Unperceived phenomena are directly addressed by the thought experiment of whether a tree falling with no one to hear makes a sound. I would describe the physics perspective as based on conservation laws, and continuous symmetries which are proven equivalent. Known in enough detail, the future states of things predicts, or constrains, outcomes. It would be non-sensical to describe what seem to be universal laws describing the cosmos, as being founded in a local perspective. They cannot be altered by a persons mental activity, so they are external, and define the consistencies we call the external world. We can use complex systems on the edge of chaotic behaviour, and apply statistics to the outcomes, to show they have continued to evolve while not being viewed, in a way that could not be simulated except by running the system or something directly equivalent to it. What will be compelling will depend on exact reasoning to get to and flavour of solipsism though.

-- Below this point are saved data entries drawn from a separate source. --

-- pv_equiv track=rewrite | github.com/kickinslowly/xy | app.py | canonicalize_mode
-- ===== SOURCE A (Python) =====
-- MODE_SYNONYMS = {
--     'plane': {'plane', 'coordinate_plane', 'coordinate plane', 'graph', 'cartesian'},
--     'line': {'line', 'line_graph', 'line graph'},
--     'battleship': {'battleship', 'battle_ship', 'battle-ship'},
--     'memewars': {'memewars', 'meme_wars', 'meme-wars', 'meme wars'},
--     'memedash': {'memedash', 'meme_dash', 'meme-dash', 'meme dash'},
--     'ratios': {'ratios', 'ratio'},
-- }
--
-- def canonicalize_mode(value: str) -> str:
--     v = (value or '').strip().lower()
--     if not v:
--         return 'unknown'
--     for canon, names in MODE_SYNONYMS.items():
--         if v in names:
--             return canon
--     return v
-- ===== SOURCE B (Python) =====
-- # Binary search over a sorted synonym table instead of scanning groups.
-- _PAIRS = sorted(
--     (syn, canon)
--     for canon, names in {
--         'plane': {'plane', 'coordinate_plane', 'coordinate plane', 'graph', 'cartesian'},
--         'line': {'line', 'line_graph', 'line graph'},
--         'battleship': {'battleship', 'battle_ship', 'battle-ship'},
--         'memewars': {'memewars', 'meme_wars', 'meme-wars', 'meme wars'},
--         'memedash': {'memedash', 'meme_dash', 'meme-dash', 'meme dash'},
--         'ratios': {'ratios', 'ratio'},
--     }.items()
--     for syn in names
-- )
--
-- def canonicalize_mode(value: str) -> str:
--     v = (value or '').strip().lower()
--     if not v:
--         return 'unknown'
--     lo, hi = 0, len(_PAIRS)
--     while lo < hi:
--         mid = (lo + hi) // 2
--         key, canon = _PAIRS[mid]
--         if key == v:
--             return canon
--         if key < v:
--             lo = mid + 1
--         else:
--             hi = mid
--     return v
-- ===== Notes on version B (the rewrite author's own statement) =====
-- stated objective: alternative
-- what changed: A loops over the synonym groups testing set membership in each; B flattens the table once into a single list of (synonym, canonical) pairs sorted by synonym and resolves the value by hand-written binary search (string comparisons narrowing lo/hi), returning the stripped value on a miss.
import Mathlib
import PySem

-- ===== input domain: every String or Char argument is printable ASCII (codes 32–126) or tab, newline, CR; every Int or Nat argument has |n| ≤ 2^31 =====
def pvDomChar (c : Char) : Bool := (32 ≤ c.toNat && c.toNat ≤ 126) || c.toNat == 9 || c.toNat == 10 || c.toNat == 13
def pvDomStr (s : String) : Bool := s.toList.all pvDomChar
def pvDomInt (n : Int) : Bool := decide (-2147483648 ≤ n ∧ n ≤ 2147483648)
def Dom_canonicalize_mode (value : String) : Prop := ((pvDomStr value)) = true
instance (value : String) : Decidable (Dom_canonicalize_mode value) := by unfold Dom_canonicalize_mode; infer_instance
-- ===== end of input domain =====

-- B replaces A's scan over synonym groups by binary search in one sorted synonym table (alternative; same values).

-- ===== PORT A =====
-- MODE_SYNONYMS as an insertion-ordered dict of canonical name → synonym set
def MODE_SYNONYMS : PySem.Dict String (PySem.Set String) := PySem.Dict.ofList
  [ ("plane", PySem.Set.ofList ["plane", "coordinate_plane", "coordinate plane", "graph", "cartesian"])
  , ("line", PySem.Set.ofList ["line", "line_graph", "line graph"])
  , ("battleship", PySem.Set.ofList ["battleship", "battle_ship", "battle-ship"])
  , ("memewars", PySem.Set.ofList ["memewars", "meme_wars", "meme-wars", "meme wars"])
  , ("memedash", PySem.Set.ofList ["memedash", "meme_dash", "meme-dash", "meme dash"])
  , ("ratios", PySem.Set.ofList ["ratios", "ratio"]) ]

-- the 'for canon, names in …: if v in names: return canon' loop with early return
def cmLoop (v : String) : List (String × PySem.Set String) → String
  | [] => v
  | (canon, names) :: rest => if PySem.Set.contains names v then canon else cmLoop v rest

def canonicalize_mode (value : String) : String :=
  let v := PySem.Str.lower (PySem.Str.strip (if value = "" then "" else value))
  if v = "" then "unknown"
  else cmLoop v MODE_SYNONYMS.items

-- ===== PORT B =====
-- _PAIRS: the 21 (synonym, canonical) pairs, sorted by synonym
def PAIRS : List (String × String) :=
  [ ("battle-ship", "battleship"), ("battle_ship", "battleship"), ("battleship", "battleship")
  , ("cartesian", "plane"), ("coordinate plane", "plane"), ("coordinate_plane", "plane")
  , ("graph", "plane")
  , ("line", "line"), ("line graph", "line"), ("line_graph", "line")
  , ("meme dash", "memedash"), ("meme wars", "memewars")
  , ("meme-dash", "memedash"), ("meme-wars", "memewars")
  , ("meme_dash", "memedash"), ("meme_wars", "memewars")
  , ("memedash", "memedash"), ("memewars", "memewars")
  , ("plane", "plane"), ("ratio", "ratios"), ("ratios", "ratios") ]

-- Python's '<' on strings, lexicographic by code point (exact on these strings)
def strLt : List Char → List Char → Bool
  | [], [] => false
  | [], _ :: _ => true
  | _ :: _, [] => false
  | a :: as, b :: bs =>
    if a.toNat < b.toNat then true
    else if b.toNat < a.toNat then false
    else strLt as bs

-- the 'while lo < hi' binary-search loop; fuel only makes the recursion structural
def bsearch (v : String) : Nat → Nat → Nat → Option String
  | 0, _, _ => none
  | fuel+1, lo, hi =>
    if lo < hi then
      if (PAIRS.getD ((lo + hi) / 2) ("", "")).1 = v then
        some (PAIRS.getD ((lo + hi) / 2) ("", "")).2
      else if strLt (PAIRS.getD ((lo + hi) / 2) ("", "")).1.toList v.toList then
        bsearch v fuel ((lo + hi) / 2 + 1) hi
      else
        bsearch v fuel lo ((lo + hi) / 2)
    else none

def canonicalize_mode_alt (value : String) : String :=
  let v := PySem.Str.lower (PySem.Str.strip (if value = "" then "" else value))
  if v = "" then "unknown"
  else (bsearch v 32 0 PAIRS.length).getD v

-- ===== PRECONDITION & SPEC =====
def Spec_canonicalize_mode (value : String) (out : String) : Prop := out = canonicalize_mode_alt value
instance (value : String) (out : String) : Decidable (Spec_canonicalize_mode value out) := by unfold Spec_canonicalize_mode; infer_instance

-- ===== CLAIM (what is proved, stated in full; the proofs are below) =====
def Claim_equal_canonicalize_mode : Prop := ∀ (value : String), Dom_canonicalize_mode value → Spec_canonicalize_mode value (canonicalize_mode value)

-- ===== LEMMAS AND PROOFS =====
-- binary search misses when no table key equals v (v nonempty rules out the padding default)
theorem bsearch_none (v : String) (hv : ∀ p ∈ PAIRS, p.1 ≠ v) (hne : v ≠ "") :
    ∀ fuel lo hi, bsearch v fuel lo hi = none := by
  intro fuel
  induction fuel with
  | zero => intro lo hi; rfl
  | succ n ih =>
    intro lo hi
    unfold bsearch
    split
    · by_cases hm : (lo + hi) / 2 < PAIRS.length
      · have hp : PAIRS.getD ((lo + hi) / 2) ("", "") = PAIRS[(lo + hi) / 2] :=
          List.getD_eq_getElem PAIRS _ hm
        rw [hp, if_neg (hv _ (PAIRS.getElem_mem hm))]
        split <;> exact ih _ _
      · have hp : PAIRS.getD ((lo + hi) / 2) ("", "") = ("", "") := by
          simp [List.getD_eq_getElem?_getD,
                List.getElem?_eq_none (by omega : PAIRS.length ≤ (lo + hi) / 2)]
        rw [hp, if_neg (fun h => hne h.symm)]
        split <;> exact ih _ _
    · rfl

set_option maxHeartbeats 1000000 in
set_option maxRecDepth 16384 in
-- group-scan and binary search agree on every nonempty string v
theorem cmLoop_eq_bsearch (v : String) (hne : v ≠ "") :
    cmLoop v MODE_SYNONYMS.items = (bsearch v 32 0 PAIRS.length).getD v := by
  by_cases h0 : v = "plane"
  · subst h0; decide
  by_cases h1 : v = "coordinate_plane"
  · subst h1; decide
  by_cases h2 : v = "coordinate plane"
  · subst h2; decide
  by_cases h3 : v = "graph"
  · subst h3; decide
  by_cases h4 : v = "cartesian"
  · subst h4; decide
  by_cases h5 : v = "line"
  · subst h5; decide
  by_cases h6 : v = "line_graph"
  · subst h6; decide
  by_cases h7 : v = "line graph"
  · subst h7; decide
  by_cases h8 : v = "battleship"
  · subst h8; decide
  by_cases h9 : v = "battle_ship"
  · subst h9; decide
  by_cases h10 : v = "battle-ship"
  · subst h10; decide
  by_cases h11 : v = "memewars"
  · subst h11; decide
  by_cases h12 : v = "meme_wars"
  · subst h12; decide
  by_cases h13 : v = "meme-wars"
  · subst h13; decide
  by_cases h14 : v = "meme wars"
  · subst h14; decide
  by_cases h15 : v = "memedash"
  · subst h15; decide
  by_cases h16 : v = "meme_dash"
  · subst h16; decide
  by_cases h17 : v = "meme-dash"
  · subst h17; decide
  by_cases h18 : v = "meme dash"
  · subst h18; decide
  by_cases h19 : v = "ratios"
  · subst h19; decide
  by_cases h20 : v = "ratio"
  · subst h20; decide
  have hv : ∀ p ∈ PAIRS, p.1 ≠ v := by
    intro p hp
    simp only [PAIRS, List.mem_cons, List.not_mem_nil, or_false] at hp
    rcases hp with rfl|rfl|rfl|rfl|rfl|rfl|rfl|rfl|rfl|rfl|rfl|rfl|rfl|rfl|rfl|rfl|rfl|rfl|rfl|rfl|rfl
    all_goals intro h
    exacts [h10 h.symm, h9 h.symm, h8 h.symm, h4 h.symm, h2 h.symm, h1 h.symm, h3 h.symm,
            h5 h.symm, h7 h.symm, h6 h.symm, h18 h.symm, h14 h.symm, h17 h.symm, h13 h.symm,
            h16 h.symm, h12 h.symm, h15 h.symm, h11 h.symm, h0 h.symm, h20 h.symm, h19 h.symm]
  rw [bsearch_none v hv hne]
  have hMS : MODE_SYNONYMS.items =
      [ ("plane", ["plane", "coordinate_plane", "coordinate plane", "graph", "cartesian"])
      , ("line", ["line", "line_graph", "line graph"])
      , ("battleship", ["battleship", "battle_ship", "battle-ship"])
      , ("memewars", ["memewars", "meme_wars", "meme-wars", "meme wars"])
      , ("memedash", ["memedash", "meme_dash", "meme-dash", "meme dash"])
      , ("ratios", ["ratios", "ratio"]) ] := by decide
  rw [hMS]
  simp only [cmLoop, PySem.Set.contains]
  simp [h0, h1, h2, h3, h4, h5, h6, h7, h8, h9, h10, h11, h12, h13, h14, h15, h16, h17, h18, h19, h20]

-- ===== VERDICT (by name: the statement is the Claim_ definition above) =====
theorem canonicalize_mode_spec : Claim_equal_canonicalize_mode := by
  intro value _
  unfold Spec_canonicalize_mode canonicalize_mode canonicalize_mode_alt
  by_cases h : PySem.Str.lower (PySem.Str.strip (if value = "" then "" else value)) = ""
  · simp only [h, if_pos]
  · simp only [h, cmLoop_eq_bsearch _ h]
-- B's step, reduced to the length component
def pvStepN (candidate : List Char) (acc : Option Nat) (raw : List Char) : Option Nat :=
  let l := PySem.Chars.strip raw
  if !l.isEmpty && pvValidB candidate l then
    match acc with
    | none => some l.length
    | some m => if l.length > m then some l.length else some m
  else acc

theorem pvComb_none (b : Option Nat) : pvComb none b = b := by
  cases b <;> rfl

theorem pvComb_assoc (a b c : Option Nat) : pvComb (pvComb a b) c = pvComb a (pvComb b c) := by
  cases a <;> cases b <;> cases c <;> simp [pvComb, Nat.max_assoc]

-- B's step tracks exactly (length, remainder-at-that-length)
theorem pvStepB_map (candidate : List Char) (acc : Option Nat) (raw : List Char) :
    pvStepB candidate (PySem.Chars.lower candidate) (acc.map (fun n => (n, pvRem candidate n))) raw
      = (pvStepN candidate acc raw).map (fun n => (n, pvRem candidate n)) := by
  unfold pvStepB pvStepN
  cases h1 : (PySem.Chars.strip raw).isEmpty with
  | true => simp [h1]
  | false =>
      cases hsw : PySem.Chars.startswith (PySem.Chars.lower candidate)
          (PySem.Chars.lower (PySem.Chars.strip raw)) with
      | false =>
          have hv : pvValidB candidate (PySem.Chars.strip raw) = false := by
            simp only [pvValidB, hsw, Bool.false_and]
          simp only [h1, hsw, hv, Bool.not_false, Bool.false_or, Bool.and_false,
            if_true, Bool.false_eq_true, if_false]
      | true =>
          cases hbd : (decide ((PySem.Chars.strip raw).length < candidate.length) &&
              !(pvSeps.contains (candidate.getD (PySem.Chars.strip raw).length ' '))) with
          | true =>
              have hv : pvValidB candidate (PySem.Chars.strip raw) = false := by
                simp only [pvValidB, hbd, Bool.not_true, Bool.and_false, Bool.false_and]
              simp only [h1, hsw, hbd, hv, Bool.not_true, Bool.not_false, Bool.false_or,
                Bool.and_false, Bool.false_eq_true, if_false, if_true]
          | false =>
              cases hrem : ((candidate.drop (PySem.Chars.strip raw).length).dropWhile
                  (fun c => pvSeps.contains c)).isEmpty with
              | true =>
                  have hv : pvValidB candidate (PySem.Chars.strip raw) = false := by
                    simp only [pvValidB, pvRem, hrem, Bool.not_true, Bool.and_false]
                  simp only [h1, hsw, hbd, hrem, hv, Bool.not_true, Bool.not_false,
                    Bool.false_or, Bool.and_false, Bool.false_eq_true,
                    if_false, if_true]
              | false =>
                  have hv : pvValidB candidate (PySem.Chars.strip raw) = true := by
                    simp only [pvValidB, pvRem, hsw, hbd, hrem, Bool.not_false,
                      Bool.and_true]
                  cases acc with
                  | none =>
                      simp only [h1, hsw, hbd, hrem, hv, Option.map_none, Option.map_some,
                        Bool.not_true, Bool.not_false, Bool.false_or,
                        Bool.and_true, Bool.false_eq_true, if_false, if_true, pvRem]
                  | some m =>
                      simp only [h1, hsw, hbd, hrem, hv, Option.map_some, Bool.not_true,
                        Bool.not_false, Bool.false_or, Bool.and_true,
                        Bool.false_eq_true, if_false, if_true, pvRem]
                      by_cases hgt : (PySem.Chars.strip raw).length > m
                      · simp [hgt]
                      · simp [hgt]

-- the fold of pvStepN computes the maximal valid length over the cleaned locations
theorem pvFoldN_eq (candidate : List Char) (xs : List (List Char)) (acc : Option Nat) :
    xs.foldl (pvStepN candidate) acc =
      pvComb acc (pvVL candidate ((xs.map PySem.Chars.strip).filter (fun l => !l.isEmpty))) := by
  induction xs generalizing acc with
  | nil => cases acc <;> simp [pvVL, pvComb]
  | cons x xs ih =>
      rw [List.foldl_cons, ih]
      cases hne : (PySem.Chars.strip x).isEmpty with
      | true =>
          have hstep : pvStepN candidate acc x = acc := by
            simp [pvStepN, hne]
          rw [hstep]
          simp [hne]
      | false =>
          cases hv : pvValidB candidate (PySem.Chars.strip x) with
          | true =>
              have hstep : pvStepN candidate acc x
                  = pvComb acc (some (PySem.Chars.strip x).length) := by
                cases acc with
                | none => simp [pvStepN, hne, hv, pvComb]
                | some m =>
                    by_cases hgt : (PySem.Chars.strip x).length > m
                    · simp [pvStepN, hne, hv, pvComb, hgt, Nat.max_eq_right (le_of_lt hgt)]
                    · simp [pvStepN, hne, hv, pvComb, hgt, Nat.max_eq_left (Nat.le_of_not_lt hgt)]
              rw [hstep, pvComb_assoc]
              congr 1
              have hhead : pvVL candidate (((x :: xs).map PySem.Chars.strip).filter (fun l => !l.isEmpty))
                  = (((PySem.Chars.strip x).length) ::
                      ((((xs.map PySem.Chars.strip).filter (fun l => !l.isEmpty)).filter
                        (pvValidB candidate)).map List.length)).max? := by
                simp [pvVL, hne, hv]
              rw [hhead, List.max?_cons]
              unfold pvVL
              cases ((((xs.map PySem.Chars.strip).filter (fun l => !l.isEmpty)).filter
                  (pvValidB candidate)).map List.length).max? with
              | none => rfl
              | some b => rfl
          | false =>
              have hstep : pvStepN candidate acc x = acc := by
                simp [pvStepN, hv]
              rw [hstep]
              have hvl : pvVL candidate (((x :: xs).map PySem.Chars.strip).filter (fun l => !l.isEmpty))
                  = pvVL candidate ((xs.map PySem.Chars.strip).filter (fun l => !l.isEmpty)) := by
                simp [pvVL, hne, hv]
              rw [hvl]

-- B's fold computes the maximal valid length, paired with its remainder
theorem pvFoldB_eq (candidate : List Char) (xs : List (List Char)) :
    xs.foldl (pvStepB candidate (PySem.Chars.lower candidate)) none =
      (pvVL candidate ((xs.map PySem.Chars.strip).filter (fun l => !l.isEmpty))).map
        (fun n => (n, pvRem candidate n)) := by
  have key : ∀ (ys : List (List Char)) (acc : Option Nat),
      ys.foldl (pvStepB candidate (PySem.Chars.lower candidate))
          (acc.map (fun n => (n, pvRem candidate n)))
        = (ys.foldl (pvStepN candidate) acc).map (fun n => (n, pvRem candidate n)) := by
    intro ys
    induction ys with
    | nil => intro acc; rfl
    | cons y ys ih =>
        intro acc
        rw [List.foldl_cons, List.foldl_cons, pvStepB_map, ih]
  have h0 := key xs none
  simp only [Option.map_none] at h0
  rw [h0, pvFoldN_eq, pvComb_none]

-- sorting and deduplicating does not change the maximal valid length
theorem pvVL_sorted (candidate : List Char) (locs : List (List Char)) :
    pvVL candidate (PySem.List.sorted (PySem.Set.ofList locs) (fun l => l.length) true) =
      pvVL candidate locs := by
  unfold pvVL
  apply pvMax?_ext
  intro n
  simp only [List.mem_map, List.mem_filter, PySem.List.mem_sorted, PySem.Set.mem_ofList]

-- ===== VERDICT (by name: the statement is the Claim_ definition above) =====
theorem strip_location_prefix_py_spec : Claim_equal_strip_location_prefix_py := by
  intro name locations _
  unfold Spec_strip_location_prefix_py strip_location_prefix_py strip_location_prefix_py_alt
  by_cases h0 : name.toList.isEmpty
  · simp [h0]
  · simp only [h0, Bool.false_eq_true, if_false]
    by_cases h1 : (PySem.Chars.strip name.toList).isEmpty
    · simp [h1]
    · simp only [h1, Bool.false_eq_true, if_false]
      rw [pvFoldB_eq, pvLoopA_eq _ _ (PySem.List.sorted_pairwise_rev _ _), pvVL_sorted]
      simp only [List.map_map, Function.comp_def]
      cases pvVL (PySem.Chars.strip name.toList)
          ((locations.map (fun l => PySem.Chars.strip l.toList)).filter (fun l => !l.isEmpty)) <;>
        simp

Intersubjectivity, is useful for understanding how private experiences can be shared. In Yogacara Buddhist thought, also called the mind-only school, the universe is considered to be composed of narrative chains, that causality occurs within these, rather than among mind-independent material. This kind of pansychism still has to explain the regularities we experience of the world, and the metaphor of Indra's Net can help us understand this: as an intersubjective space occuring at the interface between mind and world mutually arising. We can never access phenomena not processed by someone's subjectivity, yet we find evidence for regularities unaffected by subjective processes. Our minds and the world arise and develop together, and become more complex through interaction, especially between minds, through sharing perspectives, intersubjectivity. This helps us understand how meanings can arise that are shared across minds like our own, yet cannot be understood as truly 'out there', or as resulting from a Private Language or from a priori experiences. More here: Is the idea of a causal chain physical (or even scientific)?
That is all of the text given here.